【2】
「あら、随分綺麗な顔した子が来たのね。」
初めてのレッスン。
グランドピアノが2台並べられたレッスン室に入ると部屋の中に掛かっている鏡の前に立っていたその女は開口一番に言った。
唇には赤い口紅が塗られている。指には幾重にも指輪が重ねられ、その中の緑色の大きな石に寿也は無意識に目を留めていた。
この台詞を何の躊躇もなく言った相手が僕の事を見てくれた試しなど一度もない。僕の表面の皮しか見ていない。
早くも軽い失望感を味わっていた。
「佐藤寿也君ね、これから一年間どうぞよろしく。」そう言って寿也の前に近づくと右手を差し出す。空気の気配と共に香水の甘い匂いが鼻についた。
「あ、よろしくお願いします。」寿也は少し戸惑いながら、その右手を握り返した。指輪の固さに違和感を感じる。
「ふふふ、あなた、そんな顔して、ろくに女の手も握った事がないでしょ?益々気に入ったわ。磨き甲斐がありそうね。それじゃ、何か聴かせて頂戴。」
手を離しそう言うとツカツカとハイヒールの音を響かせ椅子に座り足を組んだ。
もはや、失望は絶望に変わっていた。
寿也はのろのろとピアノに近づくとゆっくり椅子に座った。目の前の鍵盤をじっと見詰める。
あの曲を弾くのはやめよう、心の中で呟いた。受験が終わり、長く付き纏った課題曲からやっと開放され、自分の弾きたい曲を弾く事が出来る。
いつか弾きたいと願っていたけれど、あまりに曲が大きすぎる為、先延ばしになっていた憧れの曲だった。
合格発表のあったその日、やっと封印していた楽譜を開いた。
・・・・・今、弾く価値はない。この女に指導してもらう価値は。
寿也は受験課題曲だったショパンエチュードを弾いた。もはや、自動演奏のように感情を伴わなくても指は動いた。
演奏を終えた寿也に女講師は低い声で言った。
「・・・・・そう。お上手ね。今の演奏であなたが私に対してどう感じたかよく分かったわ。

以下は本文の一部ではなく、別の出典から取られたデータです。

theorem pvSaturate_invariant (g : List (String × List String)) (start : String) :
    ∀ reach, reach.Nodup → (∀ x ∈ reach, pvReach g start x) → start ∈ reach →
      (pvSaturate g reach).Nodup ∧ start ∈ pvSaturate g reach ∧
      (∀ x ∈ pvSaturate g reach, pvReach g start x) ∧
      (∀ c ∈ pvSaturate g reach, ∀ y ∈ pvNbrs g c, y ∈ pvSaturate g reach) := by
  intro reach
  fun_induction pvSaturate g reach with
  | case1 reach hf =>
    intro h1 h2 h3
    refine ⟨h1, h3, h2, ?_⟩
    intro a ha y hy
    by_contra hyr
    have : y ∈ pvFrontier g reach := (pvFrontier_spec g reach).2 y |>.2 ⟨hyr, a, ha, hy⟩
    rw [hf] at this
    simp at this
  | case2 reach hf ih =>
    intro h1 h2 h3
    obtain ⟨hnd, hmem⟩ := pvFrontier_spec g reach
    apply ih
    · exact List.nodup_append.2 ⟨h1, hnd, by intro a hav b hbf hab; exact (((hmem b).1 hbf).1) (hab ▸ hav)⟩
    · intro x hx
      rcases List.mem_append.1 hx with hx | hx
      · exact h2 x hx
      · obtain ⟨_, a, har, hay⟩ := (hmem x).1 hx
        exact Relation.ReflTransGen.tail (h2 a har) hay
    · exact List.mem_append.2 (Or.inl h3)

lemma pvReach_mem {g : List (String × List String)} {start : String} {w : List String}
    (hstart : start ∈ w) (hclosed : ∀ c ∈ w, ∀ y ∈ pvNbrs g c, y ∈ w) :
    ∀ x, pvReach g start x → x ∈ w := by
  intro x h
  induction h with
  | refl => exact hstart
  | tail _ e ih => exact hclosed _ ih _ e

lemma pvInner_eq (g : List (String × List String)) (ft : List (String × Int)) (start : String) :
    (pvBfs g [start] [start]).foldl
      (fun acc f => acc + PySem.Dict.getD (PySem.Dict.mk ft) f 0) 0 =
    (pvSaturate g [start]).foldl
      (fun acc f => acc + PySem.Dict.getD (PySem.Dict.mk ft) f 0) 0 := by
  have hinit_nd : ([start] : List String).Nodup := by simp
  have hinit_snd : ∀ x ∈ ([start] : List String), pvReach g start x := by
    intro x hx; simp at hx; subst hx; exact Relation.ReflTransGen.refl
  obtain ⟨hV1, hV2, hV3, hV4⟩ := pvBfs_invariant g start [start] [start] hinit_nd
    (fun x hx => hx) hinit_snd (fun c hc hcp => absurd hc hcp) (by simp)
  obtain ⟨hR1, hR2, hR3, hR4⟩ := pvSaturate_invariant g start [start] hinit_nd hinit_snd (by simp)
  have hiff : ∀ x, x ∈ pvBfs g [start] [start] ↔ x ∈ pvSaturate g [start] := by
    intro x
    exact ⟨fun h => pvReach_mem hR2 hR4 x (hV3 x h), fun h => pvReach_mem hV2 hV4 x (hR3 x h)⟩
  have hperm : (pvBfs g [start] [start]).Perm (pvSaturate g [start]) :=
    (List.perm_ext_iff_of_nodup hV1 hR1).2 hiff
  rw [PySem.List.foldl_add, PySem.List.foldl_add]
  exact congrArg _ ((hperm.map _).sum_eq)

-- ===== VERDICT (by name: the statement is the Claim_ definition above) =====
theorem calculate_context_tokens_spec : Claim_equal_calculate_context_tokens := by
  intro graph file_tokens _
  unfold Spec_calculate_context_tokens calculate_context_tokens calculate_context_tokens_alt
  congr 1
  apply PySem.List.foldl_congr_mem
  intro acc p _
  rw [pvGetTransitiveDeps, pvInner_eq]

あなた、そうやっていつまでも人を拒絶していくつもりなの?」
顔を前に向けたまま寿也は無表情で呟いた。
「あぁ、伊達にここで中堅張っている訳ではないんですね。」
その言葉の後の彼女の逆上振りを寿也は遠くの世界を眺めるように見ていた。
『扱いにくい生徒』。
それ以来、寿也はある意味自由になった。
どの講師もある一定以上の熱意や期待を寿也に向ける事がないのを肌で感じていた。